I am trying to install OpenTelemetry in our Staging Environment, the collector being in DaemonSet Mode.
- Installing Operator Using standard process as described in documentation via helm charts (https://github.com/open-telemetry/opentelemetry-helm-charts/tree/main/charts/opentelemetry-operator)
helm install --namespace staging \
opentelemetry-operator open-telemetry/opentelemetry-operator
which creates opentelemetry-operator
deployment running 1 pod with 3 running containers (istio-proxy,manager,kube-rbac-proxy)
- On Second Step, I install Collector via below config
apiVersion: opentelemetry.io/v1alpha1
kind: OpenTelemetryCollector
metadata:
name: otlp-collector-daemonset
namespace: staging
spec:
mode: daemonset
hostNetwork: true
serviceAccount: otel-serviceaccount
env:
- name: KUBE_NODE_NAME
valueFrom:
fieldRef:
apiVersion: v1
fieldPath: spec.nodeName
config: |
receivers:
otlp:
protocols:
grpc:
http:
processors:
batch:
k8sattributes:
filter:
node_from_env_var: KUBE_NODE_NAME
namespace: staging
exporters:
otlp:
endpoint: https://<NR_endpoint>:4317
headers:
"api-key": <NR_API_KEY>
logging:
verbosity: detailed
service:
pipelines:
traces:
receivers: [otlp]
processors: [batch]
exporters: [logging,otlp]
metrics:
receivers: [otlp]
processors: [batch]
exporters: [logging,otlp]
which successfully creates our otlp-collector-daemonset-collector
daemoneset, running 1 pod on each node in the namespace (running 1 container named otc-container
on each pod)
- Install Auto-instrumentation The instrumentation is enabled when an Instrumentation CR is present in the cluster and a namespace or workload is annotated, so i first install JAVA instrumentation CR as per below
apiVersion: opentelemetry.io/v1alpha1
kind: Instrumentation
metadata:
name: java-instrumentation
namespace: staging
spec:
exporter:
endpoint: http://otlp-collector-daemonset-collector:4317
propagators:
- tracecontext
- baggage
- b3
sampler:
type: always_on
java:
image: ghcr.io/open-telemetry/opentelemetry-operator/autoinstrumentation-java:latest
kubectl -n staging apply -f manifests/instrumentations/java_instrumentation.yaml
- Now, annotate the staging namespace.
kubectl -n staging patch namespace staging -p '{"metadata":{"annotations":{"instrumentation.opentelemetry.io/inject-java":"true"}}}'
When i run try to rollout restart the collector daemonset kubectl -n staging rollout restart daemonset otlp-collector-daemonset-collector
it only restarts one pod, and not all (and the new pod is now with two containers, otc-container
and init container opentelemetry-auto-instrumentation
)
When we rollout restart any deployment in the namespace, it comes up with new init container opentelemetry-auto-instrumentation
(as expected)
Since, the auto-instrumentation is injected in the first container of the pod by default, we need to specify the container names to inject auto-instrumentation to. we do this via annotating the namespace.

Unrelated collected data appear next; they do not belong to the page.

-- pv_equiv track=rewrite | github.com/Aketami23/akiba_proteindesign | plot-code/fig2.py | convert_DM_tofull
-- ===== SOURCE A (Python) =====
-- def convert_DM_tofull(sparse_matrix):
--     elem = len(sparse_matrix)
--     full_matrix = [[0 for i in range(elem)] for j in range(elem)]
--     for i in range(len(sparse_matrix)):
--         for j in range(len(sparse_matrix[i])):
--             full_matrix[i][j+1+i] = sparse_matrix[i][j]
--             full_matrix[j+1+i][i] = sparse_matrix[i][j]
--
--     return full_matrix
-- ===== SOURCE B (Python) =====
-- def convert_DM_tofull(sparse_matrix):
--     n = len(sparse_matrix)
--     full = []
--     for a, row in enumerate(sparse_matrix):
--         # left half by symmetry from the rows already built, then zeros
--         new = [full[b][a] for b in range(a)] + [0] * (n - a)
--         for j, v in enumerate(row):
--             new[a + 1 + j] = v
--         full.append(new)
--     return full
-- ===== Notes on version B (the rewrite author's own statement) =====
-- stated objective: alternative
-- what changed: B builds the full matrix incrementally row by row in a single pass, deriving each new row's left half by symmetry lookback into the rows already built (full[b][a] for b < a) and appending it, instead of A's preallocated n-by-n zero matrix filled by a double write into both mirrored cells across the whole matrix.
import Mathlib
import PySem

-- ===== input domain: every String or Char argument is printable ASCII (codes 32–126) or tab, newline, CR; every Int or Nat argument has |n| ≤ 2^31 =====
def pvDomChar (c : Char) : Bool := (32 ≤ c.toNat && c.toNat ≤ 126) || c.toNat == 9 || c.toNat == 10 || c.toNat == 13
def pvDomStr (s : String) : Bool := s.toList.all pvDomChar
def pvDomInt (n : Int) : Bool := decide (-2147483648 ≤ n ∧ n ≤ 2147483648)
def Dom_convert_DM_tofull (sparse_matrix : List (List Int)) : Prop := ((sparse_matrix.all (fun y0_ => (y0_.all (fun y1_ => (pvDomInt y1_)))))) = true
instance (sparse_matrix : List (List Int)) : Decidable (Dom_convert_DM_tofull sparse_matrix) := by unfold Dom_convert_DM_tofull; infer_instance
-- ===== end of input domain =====

-- B builds the matrix row by row in a single pass, deriving each row's left half
-- by symmetry from the rows already built, instead of A's preallocated n×n zero
-- matrix with a double write into both mirrored cells (alternative decomposition).

-- ===== PORT A =====
-- `matrix[r][c] = v` (always in range under Pre_; List.set is a no-op out of range,
-- which is where the Python raises IndexError — such inputs are outside Pre_)
def pvSetAt (m : List (List Int)) (r c : Nat) (v : Int) : List (List Int) :=
  m.set r ((m.getD r []).set c v)

def convert_DM_tofull (sparse_matrix : List (List Int)) : List (List Int) :=
  let elem := sparse_matrix.length
  let full := List.replicate elem (List.replicate elem (0 : Int))
  (List.range sparse_matrix.length).foldl (fun full i =>
    (List.range (sparse_matrix.getD i []).length).foldl (fun full j =>
      pvSetAt (pvSetAt full i (j + 1 + i) ((sparse_matrix.getD i []).getD j 0)) (j + 1 + i) i
        ((sparse_matrix.getD i []).getD j 0)) full) full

kubectl -n staging patch namespace staging -p '{"metadata":{"annotations":{"instrumentation.opentelemetry.io/container-names":"container_2_from_deployment_x,conatiner_2_deployment_y"}}}'
And then, i rollout restart the two deployments containing these pods, the rollout happens fine, and they also start exporting the data to New Relic (As Expected).
However, this is where the problem arises, its blocking any new resource creation in the namespace, with error
Error creating: Pod "<some randome pod in namespace>" is invalid: spec.containers[0].volumeMounts[13].mountPath: Invalid value: "/otel-auto-instrumentation": must be unique
this is fixed by putting only 1 conatiner in the "instrumentation.opentelemetry.io/container-names"
annotation.
I think this might be because the containers have to belong to same pod ? If yes, what should be the workaround? (my goal is to annotate namespace to auto-instrument all Java applications at once, instead of adding annotations individually to deployment templates.)